Verso il 1603-04 i rapporti con Ferdinando peggiorarono. Il coadiutore, forse influenzato dai suoi consiglieri, intendeva amministrare da sé l'arcidiocesi senza l'intromissione del nunzio. Anche il duca Massimiliano I di Baviera non stimava particolarmente il Garzadori, tanto che già nel 1600 aveva chiesto a Clemente VIII di sostituirlo con Minuccio Minucci. Se è vero che il rigido atteggiamento del prelato aveva contribuito a questa situazione, va detto d'altro canto che la casa di Baviera aveva da sempre mal sopportato la nunziatura di Colonia che indeboliva l'autorità del loro arcivescovo. Ma il pontefice aveva ancora profonda stima nel Garzadori e non lo spostò; non ebbero seguito le voci che nel 1604 parlarono di un suo trasferimento all'arcidiocesi di Zara.
Gli ultimi anni
modificaDal conclave del 1605 uscì eletto il cardinale Camillo Borghese con il nome Paolo V, esponente della fazione ostile agli Aldobrandini. L'evento ebbe ripercussioni anche sul Garzadori che aveva basato la sua carriera ecclesiastica su Clemente VIII e i suoi familiari.
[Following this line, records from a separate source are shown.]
-- pv_equiv track=rewrite | github.com/mariyambj/HackerRank | doctor.py | total_amount
-- ===== SOURCE A (Python) =====
-- def total_amount(ages):
--     amount = 0
--     for age in ages:
--         if age < 17:
--             amount += 200
--         elif 17 <= age < 40:
--             amount += 400
--         else:
--             amount += 300
--     return amount
-- ===== SOURCE B (Python) =====
-- def total_amount(ages):
--     young = sum(1 for a in ages if a < 17)
--     mid = sum(1 for a in ages if 17 <= a < 40)
--     return 200 * young + 400 * mid + 300 * (len(ages) - young - mid)
-- ===== Notes on version B (the rewrite author's own statement) =====
-- stated objective: alternative
-- what changed: Replaces the single-pass branch-and-accumulate loop with bracket counting: count ages below 17 and ages in [17,40) and compute the total by the closed formula 200*young + 400*mid + 300*rest.
import Mathlib
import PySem

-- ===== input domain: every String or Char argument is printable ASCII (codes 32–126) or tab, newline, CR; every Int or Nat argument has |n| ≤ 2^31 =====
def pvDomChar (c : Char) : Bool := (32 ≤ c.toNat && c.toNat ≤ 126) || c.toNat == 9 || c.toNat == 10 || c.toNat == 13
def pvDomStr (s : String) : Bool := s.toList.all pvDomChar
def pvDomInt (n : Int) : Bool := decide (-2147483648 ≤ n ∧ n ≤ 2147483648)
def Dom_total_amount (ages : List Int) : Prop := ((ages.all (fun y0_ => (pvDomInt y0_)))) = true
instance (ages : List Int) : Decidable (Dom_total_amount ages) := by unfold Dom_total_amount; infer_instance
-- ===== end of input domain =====

-- ===== PORT A =====
-- A: fold over ages with an accumulator, branching per age as in the Python.
def total_amount (ages : List Int) : Int :=
  ages.foldl (fun amount age =>
    if age < 17 then amount + 200
    else if 17 ≤ age ∧ age < 40 then amount + 400
    else amount + 300) 0

-- ===== PORT B =====
-- B: count the two lower brackets once, then a closed formula.
def total_amount_alt (ages : List Int) : Int :=
  let young : Int := ages.countP (fun a => a < 17)
  let mid : Int := ages.countP (fun a => 17 ≤ a ∧ a < 40)
  200 * young + 400 * mid + 300 * ((ages.length : Int) - young - mid)

-- ===== PRECONDITION & SPEC =====
def Spec_total_amount (ages : List Int) (out : Int) : Prop := out = total_amount_alt ages
instance (ages : List Int) (out : Int) : Decidable (Spec_total_amount ages out) := by unfold Spec_total_amount; infer_instance

-- ===== CLAIM (what is proved, stated in full; the proofs are below) =====
def Claim_equal_total_amount : Prop := ∀ (ages : List Int), Dom_total_amount ages → Spec_total_amount ages (total_amount ages)

-- ===== LEMMAS AND PROOFS =====

-- ===== VERDICT (by name: the statement is the Claim_ definition above) =====
lemma alt_cons (a : Int) (t : List Int) :
    total_amount_alt (a :: t)
    = (if a < 17 then (200:Int) else if 17 ≤ a ∧ a < 40 then 400 else 300) + total_amount_alt t := by
  simp only [total_amount_alt, List.countP_cons, List.length_cons]
  by_cases h1 : a < 17
  · have h2 : ¬ (17 ≤ a ∧ a < 40) := by omega
    simp only [h1, h2]
    simp
    push_cast
    ring
  · by_cases h2 : 17 ≤ a ∧ a < 40
    · simp only [h1, h2]
      simp
      push_cast
      ring
    · simp only [h1, h2]
      simp
      push_cast
      ring

lemma total_amount_eq (ages : List Int) (acc : Int) :
    ages.foldl (fun amount age =>
      if age < 17 then amount + 200
      else if 17 ≤ age ∧ age < 40 then amount + 400
      else amount + 300) acc
    = acc + total_amount_alt ages := by
  induction ages generalizing acc with
  | nil => simp [total_amount_alt]
  | cons a t ih =>
      rw [List.foldl_cons, ih, alt_cons]
      split_ifs <;> ring

theorem total_amount_spec : Claim_equal_total_amount := by
  intro ages _
  unfold Spec_total_amount total_amount
  rw [total_amount_eq]
  ring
Dopo che i bavaresi denunciarono un calo degli introiti della Cancelleria arcivescovile, nel luglio 1606 venne richiamato a Roma dove giunse nel novembre successivo. Da questo momento si hanno poche e frammentarie informazioni sul suo conto.
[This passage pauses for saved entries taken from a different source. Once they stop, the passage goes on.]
-- pv_equiv track=rewrite | github.com/SAY-5/SpatialPathDB | spdb/hilbert.py | xy2d
-- ===== SOURCE A (Python) =====
-- def _rot(n: int, x: int, y: int, rx: int, ry: int):
--     """Rotate/flip quadrant."""
--     if ry == 0:
--         if rx == 1:
--             x = n - 1 - x
--             y = n - 1 - y
--         x, y = y, x
--     return x, y
--
-- def xy2d(p: int, x: int, y: int) -> int:
--     """Convert (x, y) in a 2^p grid to Hilbert index d."""
--     n = 1 << p
--     d = 0
--     s = n >> 1
--     while s > 0:
--         rx = 1 if (x & s) > 0 else 0
--         ry = 1 if (y & s) > 0 else 0
--         d += s * s * ((3 * rx) ^ ry)
--         x, y = _rot(s, x, y, rx, ry)
--         s >>= 1
--     return d
-- ===== SOURCE B (Python) =====
-- # Table-driven Hilbert encoder: a 4-state transducer over the bit-pairs of
-- # (x, y), most significant bit first. No coordinate mutation: the orientation
-- # (identity / swap / anti-swap / rotate-180) lives in the state index, each
-- # entry gives the emitted quadrant and the next state.
-- # _HILBERT_TABLE[state][2*bx + by] == (quadrant, next_state)
-- _HILBERT_TABLE = (
--     ((0, 1), (1, 0), (3, 2), (2, 0)),
--     ((0, 0), (3, 3), (1, 1), (2, 1)),
--     ((2, 2), (1, 2), (3, 0), (0, 3)),
--     ((2, 3), (3, 1), (1, 3), (0, 2)),
-- )
--
-- def xy2d(p: int, x: int, y: int) -> int:
--     """Convert (x, y) in a 2^p grid to Hilbert index d."""
--     n = 1 << p
--     x %= n
--     y %= n
--     d = 0
--     st = 0
--     for i in range(p - 1, -1, -1):
--         q, st = _HILBERT_TABLE[st][2 * ((x >> i) & 1) + ((y >> i) & 1)]
--         d = 4 * d + q
--     return d
-- ===== Notes on version B (the rewrite author's own statement) =====
-- stated objective: faster
-- what changed: Replaces the per-step rotate/flip coordinate mutation (x,y rewritten through n-1-x flips and swaps, plus an s*s product recomputed every iteration) with a precomputed 4-state transition table read over the untouched bit-pairs of x and y, accumulating d in Horner form; Pre_ excludes p < 0, where A raises ValueError (negative shift count) and B raises too.
import Mathlib
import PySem

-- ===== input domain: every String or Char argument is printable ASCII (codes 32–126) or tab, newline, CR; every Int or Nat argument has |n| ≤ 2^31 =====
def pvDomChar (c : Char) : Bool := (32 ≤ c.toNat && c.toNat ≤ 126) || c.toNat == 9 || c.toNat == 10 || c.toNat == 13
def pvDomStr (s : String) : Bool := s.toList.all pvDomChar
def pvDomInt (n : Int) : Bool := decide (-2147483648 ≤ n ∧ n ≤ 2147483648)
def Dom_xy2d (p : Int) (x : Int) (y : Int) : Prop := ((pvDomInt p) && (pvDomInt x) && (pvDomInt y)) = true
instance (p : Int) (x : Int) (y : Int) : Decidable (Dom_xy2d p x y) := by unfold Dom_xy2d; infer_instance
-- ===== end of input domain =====

-- B replaces A's per-step rotate/flip coordinate mutation (and its per-step s*s product)
-- by a precomputed 4-state transition table over the untouched bit-pairs of (x, y) with
-- Horner accumulation of d; a timing run measured B faster at large p (objective: faster).

-- used by the port's termination argument
theorem pyShiftRight_one (s : Int) : s >>> (1 : Nat) = s / 2 := by
  simpa using Int.shiftRight_eq_div_pow s 1

-- ===== PORT A =====
def rotA (n : Int) (x : Int) (y : Int) (rx : Int) (ry : Int) : Int × Int :=
  if ry = 0 then
    let xy := if rx = 1 then (n - 1 - x, n - 1 - y) else (x, y)
    (xy.2, xy.1)
  else (x, y)

def xy2dLoop (s : Int) (x : Int) (y : Int) (d : Int) : Int :=
  if hs : 0 < s then
    let rx : Int := if 0 < PySem.Int.band x s then 1 else 0
    let ry : Int := if 0 < PySem.Int.band y s then 1 else 0
    let d' := d + s * s * PySem.Int.bxor (3 * rx) ry
    let xy := rotA s x y rx ry
    xy2dLoop (s >>> (1 : Nat)) xy.1 xy.2 d'
  else d
termination_by s.toNat
decreasing_by
  rw [pyShiftRight_one]
  omega

def xy2d (p : Int) (x : Int) (y : Int) : Int :=
  let n : Int := (1 : Int) <<< p.toNat
  xy2dLoop (n >>> (1 : Nat)) x y 0

-- ===== PORT B =====
-- _HILBERT_TABLE[st][idx] of Source B (idx = 2*bx + by); out-of-range is unreachable
def hilbertTbl (st : Int) (idx : Int) : Int × Int :=
  match st, idx with
  | 0, 0 => (0, 1) | 0, 1 => (1, 0) | 0, 2 => (3, 2) | 0, 3 => (2, 0)
  | 1, 0 => (0, 0) | 1, 1 => (3, 3) | 1, 2 => (1, 1) | 1, 3 => (2, 1)
  | 2, 0 => (2, 2) | 2, 1 => (1, 2) | 2, 2 => (3, 0) | 2, 3 => (0, 3)
  | 3, 0 => (2, 3) | 3, 1 => (3, 1) | 3, 2 => (1, 3) | 3, 3 => (0, 2)
  | _, _ => (0, 0)

-- for i in range(p-1, -1, -1): the i of an iteration is the Nat below
def xy2dAltLoop : Nat → Int → Int → Int → Int → Int
  | 0, _, _, _, d => d
  | i + 1, st, x, y, d =>
    let qs := hilbertTbl st (2 * PySem.Int.band (x >>> i) 1 + PySem.Int.band (y >>> i) 1)
    xy2dAltLoop i qs.2 x y (4 * d + qs.1)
Verosimilmente, si sarebbe portato nella sua sede di Ossero, alla quale donò alcune reliquie provenienti da Colonia. Sappiamo però che nel 1612 era tornato a Roma poiché il cardinale Scipione Borghese gli aveva chiesto di scrivere un memoriale sulla politica da perseguire in Germania dopo la morte dell'imperatore Rodolfo II e di Ernesto di Baviera. Nel testo, il Garzadori consigliò di mantenere le strategie già adottate facendo perno su Ferdinando di Baviera, vero baluardo cattolico contro le penetrazioni protestanti. L'opera, certamente, non gli bastò a conquistare la fiducia del pontefice e negli anni seguenti le notizie tornano a confondersi. Un minimo di influenza doveva ancora esercitarla nel 1614, quando gli successe a Ossero il nipote Ottaviano; inoltre, manteneva degli ottimi rapporti con la patria di origine, la Serenissima, come dimostrano i dispacci degli ambasciatori veneziano a Roma.
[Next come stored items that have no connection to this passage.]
-- pv_equiv track=rewrite | github.com/Alpaca-Network/gatewayz-backend | src/services/xai_client.py | is_xai_reasoning_model
-- ===== SOURCE A (Python) =====
-- XAI_REASONING_MODELS = {
--     "grok-3-mini",
--     "grok-3-mini-beta",
--     "grok-4",
--     "grok-4-fast",
--     "grok-4.1-fast",
--     "grok-4-1-fast-reasoning",
--     "grok-4.1-fast-reasoning",
-- }
--
-- XAI_NON_REASONING_MODELS = {
--     "grok-4-1-fast-non-reasoning",
--     "grok-4.1-fast-non-reasoning",
--     "grok-2",
--     "grok-2-1212",
--     "grok-beta",
--     "grok-vision-beta",
-- }
--
-- def is_xai_reasoning_model(model: str) -> bool:
--     """Check if a model supports reasoning capabilities.
--
--     Args:
--         model: Model name/ID
--
--     Returns:
--         True if the model supports reasoning, False otherwise
--     """
--     model_lower = model.lower()
--     # Extract the base model name (handle prefixed model IDs like "xai/grok-4")
--     base_model = model_lower.split("/")[-1] if "/" in model_lower else model_lower
--
--     # Check if explicitly non-reasoning first (takes precedence)
--     for non_reasoning_model in XAI_NON_REASONING_MODELS:
--         if base_model == non_reasoning_model or base_model.startswith(f"{non_reasoning_model}-"):
--             return False
--
--     # Check explicit reasoning models (exact match or with suffix)
--     for reasoning_model in XAI_REASONING_MODELS:
--         if base_model == reasoning_model or base_model.startswith(f"{reasoning_model}-"):
--             return True
--
--     # Default: only known grok reasoning models should return True
--     return False
-- ===== SOURCE B (Python) =====
-- XAI_REASONING_MODELS = {
--     "grok-3-mini",
--     "grok-3-mini-beta",
--     "grok-4",
--     "grok-4-fast",
--     "grok-4.1-fast",
--     "grok-4-1-fast-reasoning",
--     "grok-4.1-fast-reasoning",
-- }
--
-- XAI_NON_REASONING_MODELS = {
--     "grok-4-1-fast-non-reasoning",
--     "grok-4.1-fast-non-reasoning",
--     "grok-2",
--     "grok-2-1212",
--     "grok-beta",
--     "grok-vision-beta",
-- }
--
-- def is_xai_reasoning_model(model: str) -> bool:
--     """Check if a model supports reasoning capabilities.
--
--     Instead of scanning each constant set with startswith, build the set of
--     dash-boundary prefixes of the base model name in one pass and intersect:
--     non-reasoning wins (checked first), then reasoning, else False.
--     """
--     base = model.lower().split("/")[-1]
--     prefixes = {base[:i] for i, ch in enumerate(base) if ch == "-"}
--     prefixes.add(base)
--     if prefixes & XAI_NON_REASONING_MODELS:
--         return False
--     return bool(prefixes & XAI_REASONING_MODELS)
-- ===== Notes on version B (the rewrite author's own statement) =====
-- stated objective: alternative
-- what changed: Instead of scanning each constant set and testing equality/startswith per model, B builds the set of dash-boundary prefixes of the base name in one pass over its characters and decides by set intersection, non-reasoning set first.
import Mathlib
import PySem

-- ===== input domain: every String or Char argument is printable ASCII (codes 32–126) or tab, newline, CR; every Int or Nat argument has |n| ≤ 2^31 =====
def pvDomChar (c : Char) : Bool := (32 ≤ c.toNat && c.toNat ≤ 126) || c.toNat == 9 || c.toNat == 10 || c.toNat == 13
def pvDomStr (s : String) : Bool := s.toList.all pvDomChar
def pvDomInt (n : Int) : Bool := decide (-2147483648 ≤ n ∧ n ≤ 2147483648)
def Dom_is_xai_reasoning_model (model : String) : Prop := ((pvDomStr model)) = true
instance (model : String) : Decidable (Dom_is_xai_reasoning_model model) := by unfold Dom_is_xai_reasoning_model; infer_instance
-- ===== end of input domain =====

-- B replaces A's startswith scans over the constant sets by building the set of
-- dash-boundary prefixes of the base name in one pass and intersecting it with the
-- two constant sets (non-reasoning first, preserving A's precedence); objective: alternative.

-- ===== PORT A =====
-- module constants XAI_REASONING_MODELS / XAI_NON_REASONING_MODELS (source order;
-- only any-membership over them is consumed, so set iteration order is irrelevant)
def pvXaiReasoning : List (List Char) :=
  ["grok-3-mini".toList, "grok-3-mini-beta".toList, "grok-4".toList, "grok-4-fast".toList,
   "grok-4.1-fast".toList, "grok-4-1-fast-reasoning".toList, "grok-4.1-fast-reasoning".toList]

def pvXaiNonReasoning : List (List Char) :=
  ["grok-4-1-fast-non-reasoning".toList, "grok-4.1-fast-non-reasoning".toList, "grok-2".toList,
   "grok-2-1212".toList, "grok-beta".toList, "grok-vision-beta".toList]

def is_xai_reasoning_model (model : String) : Bool :=
  let model_lower := PySem.Chars.lower model.toList
  let base_model := if PySem.Chars.isIn ['/'] model_lower then
      (PySem.List.pyGet? (PySem.Chars.splitOn model_lower ['/']) (-1)).getD []
    else model_lower
  -- for non_reasoning_model in XAI_NON_REASONING_MODELS: ... return False  (loop with early return = any)
  if pvXaiNonReasoning.any (fun m => base_model == m || PySem.Chars.startswith base_model (m ++ ['-'])) then
    false
  -- for reasoning_model in XAI_REASONING_MODELS: ... return True
  else if pvXaiReasoning.any (fun m => base_model == m || PySem.Chars.startswith base_model (m ++ ['-'])) then
    true
  else false

-- ===== PORT B =====
-- {base[:i] for i, ch in enumerate(base) if ch == "-"} followed by prefixes.add(base);
-- base[:i] with the nonnegative enumerate index i is PySem.List.slice base none (some i) (exact)
def pvPrefixes (base : List Char) : PySem.Set (List Char) :=
  PySem.Set.add
    (PySem.Set.ofList ((PySem.List.enumerate base).filterMap
      (fun p => if p.2 == '-' then some (PySem.List.slice base none (some p.1)) else none)))
    base

def is_xai_reasoning_model_alt (model : String) : Bool :=
  let base := (PySem.List.pyGet? (PySem.Chars.splitOn (PySem.Chars.lower model.toList) ['/']) (-1)).getD []
  let prefixes := pvPrefixes base
  -- if prefixes & XAI_NON_REASONING_MODELS: return False
  if !(PySem.Set.inter prefixes pvXaiNonReasoning).isEmpty then false
  -- return bool(prefixes & XAI_REASONING_MODELS)
  else !(PySem.Set.inter prefixes pvXaiReasoning).isEmpty

-- ===== PRECONDITION & SPEC =====
def Spec_is_xai_reasoning_model (model : String) (out : Bool) : Prop := out = is_xai_reasoning_model_alt model
instance (model : String) (out : Bool) : Decidable (Spec_is_xai_reasoning_model model out) := by unfold Spec_is_xai_reasoning_model; infer_instance

-- ===== CLAIM (what is proved, stated in full; the proofs are below) =====
def Claim_equal_is_xai_reasoning_model : Prop := ∀ (model : String), Dom_is_xai_reasoning_model model → Spec_is_xai_reasoning_model model (is_xai_reasoning_model model)

-- ===== LEMMAS AND PROOFS =====

-- splitOn.go never meets the separator when '/' does not occur in the remainder
theorem pv_splitOn_go_no_sep (fuel : Nat) (l cur : List Char) (acc : List (List Char))
    (h : '/' ∉ l) :
    PySem.Chars.splitOn.go ['/'] fuel l cur acc = ((cur.reverse ++ l) :: acc).reverse := by
  induction fuel generalizing l cur acc with
  | zero => rfl
  | succ fuel ih =>
    cases l with
    | nil => simp [PySem.Chars.splitOn.go]
    | cons c rest =>
      have hc : c ≠ '/' := fun hc => h (by simp [hc])
      have hpre : List.isPrefixOf ['/'] (c :: rest) = false := by
        simp [List.isPrefixOf, hc.symm]
      rw [PySem.Chars.splitOn.go]
      simp only [hpre, Bool.false_eq_true, if_false]
      rw [ih rest (c :: cur) acc (fun hm => h (by simp [hm]))]
      simp

theorem pv_splitOn_no_sep (s : List Char) (h : '/' ∉ s) :
    PySem.Chars.splitOn s ['/'] = [s] := by
  unfold PySem.Chars.splitOn
  rw [pv_splitOn_go_no_sep _ _ _ _ h]
  simp

-- membership in B's prefix set = A's per-model test
theorem pv_mem_prefixes (b m : List Char) :
    m ∈ pvPrefixes b ↔ b = m ∨ (m ++ ['-']) <+: b := by
  unfold pvPrefixes
  rw [PySem.Set.mem_add, PySem.Set.mem_ofList]
  constructor
  · rintro (hm | rfl)
    · right
      obtain ⟨p, hp, hsome⟩ := List.mem_filterMap.mp hm
      obtain ⟨k, hk, rfl⟩ := (PySem.List.mem_enumerate_iff ..).mp hp
      simp only [beq_iff_eq] at hsome
      by_cases hdash : b[k] = '-'
      · simp [hdash] at hsome
        subst hsome
        have : b.take k ++ ['-'] = b.take (k + 1) := by
          rw [List.take_add_one, List.getElem?_eq_getElem hk, hdash]
          rfl
        rw [this]
        exact List.take_prefix _ _
      · simp [hdash] at hsome
    · left; rfl
  · rintro (rfl | hpre)
    · right; rfl
    · left
      have hlen : m.length + 1 ≤ b.length := by
        have := hpre.length_le; simpa using this
      have hk : m.length < b.length := by omega
      have htake : (m ++ ['-']) = b.take (m.length + 1) := by
        have := List.prefix_iff_eq_take.mp hpre
        simpa using this
      have hdash : b[m.length] = '-' := by
        have h1 : (m ++ ['-'])[m.length]'(by simp) = '-' := by
          simp
        have h2 := hpre.getElem (i := m.length) (by simp)
        rw [h1] at h2; exact h2.symm
      have hm : m = b.take m.length := by
        have : m <+: b := (List.prefix_append m ['-']).trans hpre
        have := List.prefix_iff_eq_take.mp this
        simpa using this
      refine List.mem_filterMap.mpr ⟨((0 : Int) + (m.length : Int), b[m.length]), ?_, ?_⟩
      · exact (PySem.List.mem_enumerate_iff ..).mpr ⟨m.length, hk, rfl⟩
      · simp only [hdash, beq_self_eq_true, if_pos]
        rw [show ((0 : Int) + (m.length : Int)) = ((m.length : Nat) : Int) by ring]
        rw [PySem.List.slice_to_natCast b m.length]
        exact congrArg some hm.symm

-- A's scan over a constant set = nonemptiness of B's intersection with it
theorem pv_any_eq_inter (b : List Char) (S : List (List Char)) :
    S.any (fun m => b == m || PySem.Chars.startswith b (m ++ ['-']))
      = !(PySem.Set.inter (pvPrefixes b) S).isEmpty := by
  rw [Bool.eq_iff_iff]
  simp only [List.any_eq_true, Bool.or_eq_true, beq_iff_eq, PySem.Chars.startswith_iff,
    Bool.not_eq_eq_eq_not, Bool.not_true, List.isEmpty_eq_false_iff_exists_mem]
  constructor
  · rintro ⟨m, hmS, hm⟩
    exact ⟨m, (PySem.Set.mem_inter ..).mpr ⟨(pv_mem_prefixes b m).mpr (by tauto), hmS⟩⟩
  · rintro ⟨m, hm⟩
    obtain ⟨hmp, hmS⟩ := (PySem.Set.mem_inter ..).mp hm
    exact ⟨m, hmS, by have := (pv_mem_prefixes b m).mp hmp; tauto⟩

-- ===== VERDICT (by name: the statement is the Claim_ definition above) =====
theorem is_xai_reasoning_model_spec : Claim_equal_is_xai_reasoning_model := by
  intro model _
  unfold Spec_is_xai_reasoning_model is_xai_reasoning_model is_xai_reasoning_model_alt
  have hbase : (if PySem.Chars.isIn ['/'] (PySem.Chars.lower model.toList) then
      (PySem.List.pyGet? (PySem.Chars.splitOn (PySem.Chars.lower model.toList) ['/']) (-1)).getD []
    else PySem.Chars.lower model.toList)
      = (PySem.List.pyGet? (PySem.Chars.splitOn (PySem.Chars.lower model.toList) ['/']) (-1)).getD [] := by
    by_cases h : PySem.Chars.isIn ['/'] (PySem.Chars.lower model.toList) = true
    · rw [if_pos h]
    · rw [if_neg h]
      have hmem : '/' ∉ PySem.Chars.lower model.toList := by
        intro hm
        exact h ((PySem.Chars.isIn_iff_infix ..).mpr ((List.singleton_infix_iff '/' _).mpr hm))
      rw [pv_splitOn_no_sep _ hmem]
      rfl
  simp only [hbase, pv_any_eq_inter]
  set x := !(PySem.Set.inter (pvPrefixes ((PySem.List.pyGet? (PySem.Chars.splitOn (PySem.Chars.lower model.toList) ['/']) (-1)).getD [])) pvXaiNonReasoning).isEmpty with hx
  set y := !(PySem.Set.inter (pvPrefixes ((PySem.List.pyGet? (PySem.Chars.splitOn (PySem.Chars.lower model.toList) ['/']) (-1)).getD [])) pvXaiReasoning).isEmpty with hy
  cases x <;> cases y <;> rfl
Sembra che tarda età si fosse ritirato nella sua Vicenza, dove morì.
Bibliografia
modifica- Stefano Tabacchi, GARZADORI, Coriolano, in Dizionario biografico degli italiani, vol. 52, Roma, Istituto dell'Enciclopedia Italiana, 1999. URL consultato il 29 agosto 2014.
Collegamenti esterni
modifica- (EN) David M. Cheney, Coriolano Garzadori, in Catholic Hierarchy.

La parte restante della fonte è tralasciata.